Saved entries:

---------------

-- pv_equiv track=rewrite | github.com/leilaerhili/qcpred | src/qcpred/features/circuit.py | _count_from_stub
-- ===== SOURCE A (Python) =====
-- from typing import Any, Dict, Optional
--
-- def _count_from_stub(stub: Dict[str, Any]) -> Dict[str, int]:
--     ops = stub.get("ops", [])
--     op_count = len(ops)
--
--     cx_count = 0
--     oneq_count = 0
--     for op in ops:
--         gate = op.get("gate")
--         if gate == "cx":
--             cx_count += 1
--         else:
--             oneq_count += 1
--
--     return {
--         "op_count": op_count,
--         "oneq_count": oneq_count,
--         "cx_count": cx_count,
--     }
-- ===== SOURCE B (Python) =====
-- def _tally(ops):
--     # structural recursion: returns (oneq_count, cx_count) for the suffix
--     if not ops:
--         return (0, 0)
--     oneq, cx = _tally(ops[1:])
--     if ops[0].get("gate") == "cx":
--         return (oneq, cx + 1)
--     return (oneq + 1, cx)
--
-- def _count_from_stub(stub):
--     ops = stub.get("ops", [])
--     oneq_count, cx_count = _tally(ops)
--     return {
--         "op_count": oneq_count + cx_count,
--         "oneq_count": oneq_count,
--         "cx_count": cx_count,
--     }
-- ===== Notes on version B (the rewrite author's own statement) =====
-- stated objective: alternative
-- what changed: B replaces A's iterative loop (with a separate len() pass for op_count) by a structural recursion over the ops list that returns a (oneq, cx) pair, and derives op_count as oneq + cx instead of calling len.
import Mathlib
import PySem

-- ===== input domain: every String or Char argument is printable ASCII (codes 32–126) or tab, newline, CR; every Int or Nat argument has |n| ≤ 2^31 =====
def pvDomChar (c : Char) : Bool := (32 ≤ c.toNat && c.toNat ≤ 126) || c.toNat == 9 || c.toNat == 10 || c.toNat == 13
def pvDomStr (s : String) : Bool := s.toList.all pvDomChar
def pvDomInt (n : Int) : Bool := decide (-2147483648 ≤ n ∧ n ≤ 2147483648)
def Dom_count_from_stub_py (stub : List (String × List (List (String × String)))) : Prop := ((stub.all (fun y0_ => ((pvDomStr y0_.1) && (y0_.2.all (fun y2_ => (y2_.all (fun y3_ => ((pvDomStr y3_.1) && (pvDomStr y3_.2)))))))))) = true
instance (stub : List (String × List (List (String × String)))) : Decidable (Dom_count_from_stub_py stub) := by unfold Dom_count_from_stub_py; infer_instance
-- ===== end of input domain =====

-- B replaces A's loop+len by a structural recursion returning a (oneq, cx) pair, with op_count derived as oneq + cx (objective: alternative; not claimed faster).


-- ===== PORT A =====
def count_from_stub_py (stub : List (String × List (List (String × String)))) : List (String × Int) :=
  let ops := PySem.Dict.getD ⟨stub⟩ "ops" []
  let op_count : Int := ops.length
  let counts : Int × Int := ops.foldl (fun acc op =>
    if PySem.Dict.get? ⟨op⟩ "gate" == some "cx" then (acc.1 + 1, acc.2) else (acc.1, acc.2 + 1)) (0, 0)
  [("op_count", op_count), ("oneq_count", counts.2), ("cx_count", counts.1)]

-- ===== PORT B =====
-- _tally: structural recursion returning (oneq_count, cx_count); ops[1:] of a nonempty list is its tail
def pvTally (ops : List (List (String × String))) : Int × Int :=
  match ops with
  | [] => (0, 0)
  | op :: rest =>
    let r := pvTally rest
    if PySem.Dict.get? ⟨op⟩ "gate" == some "cx" then (r.1, r.2 + 1) else (r.1 + 1, r.2)

def count_from_stub_py_alt (stub : List (String × List (List (String × String)))) : List (String × Int) :=
  let ops := PySem.Dict.getD ⟨stub⟩ "ops" []
  let r := pvTally ops
  [("op_count", r.1 + r.2), ("oneq_count", r.1), ("cx_count", r.2)]

-- ===== PRECONDITION & SPEC =====
def Spec_count_from_stub_py (stub : List (String × List (List (String × String)))) (out : List (String × Int)) : Prop := out = count_from_stub_py_alt stub
instance (stub : List (String × List (List (String × String)))) (out : List (String × Int)) : Decidable (Spec_count_from_stub_py stub out) := by unfold Spec_count_from_stub_py; infer_instance

-- ===== CLAIM (what is proved, stated in full; the proofs are below) =====
def Claim_equal_count_from_stub_py : Prop := ∀ (stub : List (String × List (List (String × String)))), Dom_count_from_stub_py stub → Spec_count_from_stub_py stub (count_from_stub_py stub)

-- ===== LEMMAS AND PROOFS =====
-- A's loop from accumulator (c, o) lands at (c + cx, o + oneq), and the list length is oneq + cx.
lemma pv_loop (ops : List (List (String × String))) (c o : Int) :
    ops.foldl (fun acc op =>
      if PySem.Dict.get? ⟨op⟩ "gate" == some "cx" then (acc.1 + 1, acc.2) else (acc.1, acc.2 + 1)) (c, o)
      = (c + (pvTally ops).2, o + (pvTally ops).1) := by
  induction ops generalizing c o with
  | nil => simp [pvTally]
  | cons h t ih =>
    simp only [List.foldl_cons]
    by_cases hp : (PySem.Dict.get? ⟨h⟩ "gate" == some "cx") = true
    · rw [if_pos hp, ih]; simp [pvTally, hp, Prod.ext_iff]; omega
    · rw [if_neg hp, ih]; simp [pvTally, hp, Prod.ext_iff]; omega

lemma pv_len (ops : List (List (String × String))) :
    (ops.length : Int) = (pvTally ops).1 + (pvTally ops).2 := by
  induction ops with
  | nil => simp [pvTally]
  | cons h t ih =>
    by_cases hp : (PySem.Dict.get? ⟨h⟩ "gate" == some "cx") = true <;>
      simp [pvTally, hp, ih] <;> omega

-- ===== VERDICT (by name: the statement is the Claim_ definition above) =====
theorem count_from_stub_py_spec : Claim_equal_count_from_stub_py := by
  intro stub _
  unfold Spec_count_from_stub_py count_from_stub_py count_from_stub_py_alt
  simp only [pv_loop, pv_len]
  simp
-- pv_equiv track=rewrite | github.com/MTGR20/OnlyOne | toDB.py | find_facnum
-- ===== SOURCE A (Python) =====
-- def find_facnum(fac_index):
--     f = 0
--     point = 0
--     for i in range(len(fac_index) - 1):
--         if (fac_index[i + 1] - fac_index[i] < 2):
--             if (point == 0):
--                 f = fac_index[i]
--             point += 1
--             if (point >= 3):
--                 return f
--         else:
--             f = 0
--             point = 0
--     return -1
-- ===== SOURCE B (Python) =====
-- def find_facnum(fac_index):
--     # Precompute the "small gap" flags, then look for the first window of
--     # three consecutive flags that are all true.
--     small = [b - a < 2 for a, b in zip(fac_index, fac_index[1:])]
--     for x, s0, s1, s2 in zip(fac_index, small, small[1:], small[2:]):
--         if s0 and s1 and s2:
--             return x
--     return -1
-- ===== Notes on version B (the rewrite author's own statement) =====
-- stated objective: alternative
-- what changed: Replaces A's incremental run-counter state machine (f/point updated per step, early return when the counter hits 3) by a precomputed list of small-gap flags followed by a fixed-width window search for three consecutive true flags.
import Mathlib
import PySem

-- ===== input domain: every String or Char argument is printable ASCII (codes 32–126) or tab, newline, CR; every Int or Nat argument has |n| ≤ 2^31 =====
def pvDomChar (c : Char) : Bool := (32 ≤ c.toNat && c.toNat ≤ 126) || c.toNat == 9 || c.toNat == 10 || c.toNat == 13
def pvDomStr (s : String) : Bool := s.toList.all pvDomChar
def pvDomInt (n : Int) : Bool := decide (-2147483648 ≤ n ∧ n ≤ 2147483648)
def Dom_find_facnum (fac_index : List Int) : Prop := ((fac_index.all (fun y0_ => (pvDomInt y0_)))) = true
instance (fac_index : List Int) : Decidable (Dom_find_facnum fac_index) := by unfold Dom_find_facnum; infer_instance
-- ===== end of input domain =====

-- B replaces A's run-counter state machine by a precomputed list of gap flags
-- plus a three-wide window search; same result, same O(n) cost (objective: alternative).

-- ===== PORT A =====
-- A iterates i over range(len(fac_index) - 1) touching the consecutive pair
-- (fac_index[i], fac_index[i+1]); the recursion walks the same consecutive pairs
-- with the same state (f, point), the same branch order and the same early return.
def find_facnum_go : List Int → Int → Int → Int
  | x :: y :: rest, f, point =>
      if y - x < 2 then
        let f' := if point = 0 then x else f
        let point' := point + 1
        if point' ≥ 3 then f' else find_facnum_go (y :: rest) f' point'
      else find_facnum_go (y :: rest) 0 0
  | _, _, _ => -1

def find_facnum (fac_index : List Int) : Int := find_facnum_go fac_index 0 0

-- ===== PORT B =====
-- small = [b - a < 2 for a, b in zip(fac_index, fac_index[1:])]
def find_facnum_small (fac_index : List Int) : List Bool :=
  (fac_index.zip fac_index.tail).map (fun p => decide (p.2 - p.1 < 2))

-- for x, s0, s1, s2 in zip(fac_index, small, small[1:], small[2:]): the recursion
-- consumes the element list and the flag list in parallel, the three pattern heads
-- being the current positions of small, small[1:] and small[2:] (zip stops when
-- fewer than three flags remain, exactly as the shortest zipped list does).
def find_facnum_win : List Int → List Bool → Int
  | x :: xs, s0 :: s1 :: s2 :: ss =>
      if s0 && s1 && s2 then x else find_facnum_win xs (s1 :: s2 :: ss)
  | _, _ => -1

def find_facnum_alt (fac_index : List Int) : Int :=
  find_facnum_win fac_index (find_facnum_small fac_index)

-- ===== PRECONDITION & SPEC =====
def Spec_find_facnum (fac_index : List Int) (out : Int) : Prop := out = find_facnum_alt fac_index
instance (fac_index : List Int) (out : Int) : Decidable (Spec_find_facnum fac_index out) := by unfold Spec_find_facnum; infer_instance

-- ===== CLAIM (what is proved, stated in full; the proofs are below) =====
def Claim_equal_find_facnum : Prop := ∀ (fac_index : List Int), Dom_find_facnum fac_index → Spec_find_facnum fac_index (find_facnum fac_index)

-- ===== LEMMAS AND PROOFS =====

theorem ff_small_cons (x y : Int) (rest : List Int) :
    find_facnum_small (x :: y :: rest)
      = decide (y - x < 2) :: find_facnum_small (y :: rest) := by
  simp [find_facnum_small]

theorem ff_small_one (x : Int) : find_facnum_small [x] = [] := rfl

theorem ff_win_cons (x : Int) (xs : List Int) (s0 s1 s2 : Bool) (ss : List Bool) :
    find_facnum_win (x :: xs) (s0 :: s1 :: s2 :: ss)
      = if s0 && s1 && s2 then x else find_facnum_win xs (s1 :: s2 :: ss) := rfl

theorem ff_win_short (l : List Int) (a b : Bool) : find_facnum_win l [a, b] = -1 := by
  cases l <;> rfl

theorem ff_go_cons (x y : Int) (rest : List Int) (f point : Int) :
    find_facnum_go (x :: y :: rest) f point
      = if y - x < 2 then
          (if point + 1 ≥ 3 then (if point = 0 then x else f)
           else find_facnum_go (y :: rest) (if point = 0 then x else f) (point + 1))
        else find_facnum_go (y :: rest) 0 0 := by
  simp only [find_facnum_go]

theorem ff_go_step0 (x y : Int) (rest : List Int) (h : y - x < 2) :
    find_facnum_go (x :: y :: rest) 0 0 = find_facnum_go (y :: rest) x 1 := by
  rw [ff_go_cons, if_pos h]; norm_num

theorem ff_go_step1 (x y : Int) (rest : List Int) (f : Int) (h : y - x < 2) :
    find_facnum_go (x :: y :: rest) f 1 = find_facnum_go (y :: rest) f 2 := by
  rw [ff_go_cons, if_pos h]; norm_num

theorem ff_go_step2 (x y : Int) (rest : List Int) (f : Int) (h : y - x < 2) :
    find_facnum_go (x :: y :: rest) f 2 = f := by
  rw [ff_go_cons, if_pos h]; norm_num

theorem ff_go_reset (x y : Int) (rest : List Int) (f point : Int) (h : ¬ (y - x < 2)) :
    find_facnum_go (x :: y :: rest) f point = find_facnum_go (y :: rest) 0 0 := by
  rw [ff_go_cons, if_neg h]

theorem ff_key (l : List Int) :
    find_facnum_go l 0 0 = find_facnum_win l (find_facnum_small l) := by
  induction l with
  | nil => rfl
  | cons x xs ih =>
    match xs with
    | [] => rfl
    | [y] =>
      rw [ff_small_cons, ff_small_one]
      by_cases ha : y - x < 2
      · rw [ff_go_step0 _ _ _ ha]; rfl
      · rw [ff_go_reset _ _ _ _ _ ha]; rfl
    | [y, z] =>
      rw [ff_small_cons, ff_small_cons, ff_small_one, ff_win_short]
      by_cases ha : y - x < 2
      · rw [ff_go_step0 _ _ _ ha]
        by_cases hb : z - y < 2
        · rw [ff_go_step1 _ _ _ _ hb]; rfl
        · rw [ff_go_reset _ _ _ _ _ hb]; rfl
      · rw [ff_go_reset _ _ _ _ _ ha]
        by_cases hb : z - y < 2
        · rw [ff_go_step0 _ _ _ hb]; rfl
        · rw [ff_go_reset _ _ _ _ _ hb]; rfl
    | y :: z :: w :: rest =>
      rw [ff_small_cons, ff_small_cons, ff_small_cons]
      rw [ff_small_cons, ff_small_cons] at ih
      by_cases ha : y - x < 2
      · rw [ff_go_step0 _ _ _ ha, ff_win_cons, decide_eq_true ha]
        by_cases hb : z - y < 2
        · rw [ff_go_step1 _ _ _ _ hb, decide_eq_true hb]
          by_cases hc : w - z < 2
          · rw [ff_go_step2 _ _ _ _ hc, decide_eq_true hc]; rfl
          · rw [ff_go_reset _ _ _ _ _ hc, decide_eq_false hc]
            simp only [Bool.and_false, Bool.false_eq_true, if_false]
            rw [decide_eq_true hb, decide_eq_false hc] at ih
            rw [ff_go_step0 _ _ _ hb, ff_go_reset _ _ _ _ _ hc] at ih
            exact ih
        · rw [ff_go_reset _ _ _ _ _ hb, decide_eq_false hb]
          simp only [Bool.and_false, Bool.false_and, Bool.false_eq_true, if_false]
          rw [decide_eq_false hb] at ih
          rw [ff_go_reset _ _ _ _ _ hb] at ih
          exact ih
      · rw [ff_go_reset _ _ _ _ _ ha, ff_win_cons, decide_eq_false ha]
        simp only [Bool.false_and, Bool.false_eq_true, if_false]
        exact ih

-- ===== VERDICT (by name: the statement is the Claim_ definition above) =====
theorem find_facnum_spec : Claim_equal_find_facnum := by
  intro l _
  unfold Spec_find_facnum find_facnum find_facnum_alt
  exact ff_key l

---------------

▸ **Action item**
Go through the records and pull out each line that includes the word "structural".

▸ **Solution for this problem**
--     # structural recursion: returns (oneq_count, cx_count) for the suffix
-- what changed: B replaces A's iterative loop (with a separate len() pass for op_count) by a structural recursion over the ops list that returns a (oneq, cx) pair, and derives op_count as oneq + cx instead of calling len.
-- B replaces A's loop+len by a structural recursion returning a (oneq, cx) pair, with op_count derived as oneq + cx (objective: alternative; not claimed faster).
-- _tally: structural recursion returning (oneq_count, cx_count); ops[1:] of a nonempty list is its tail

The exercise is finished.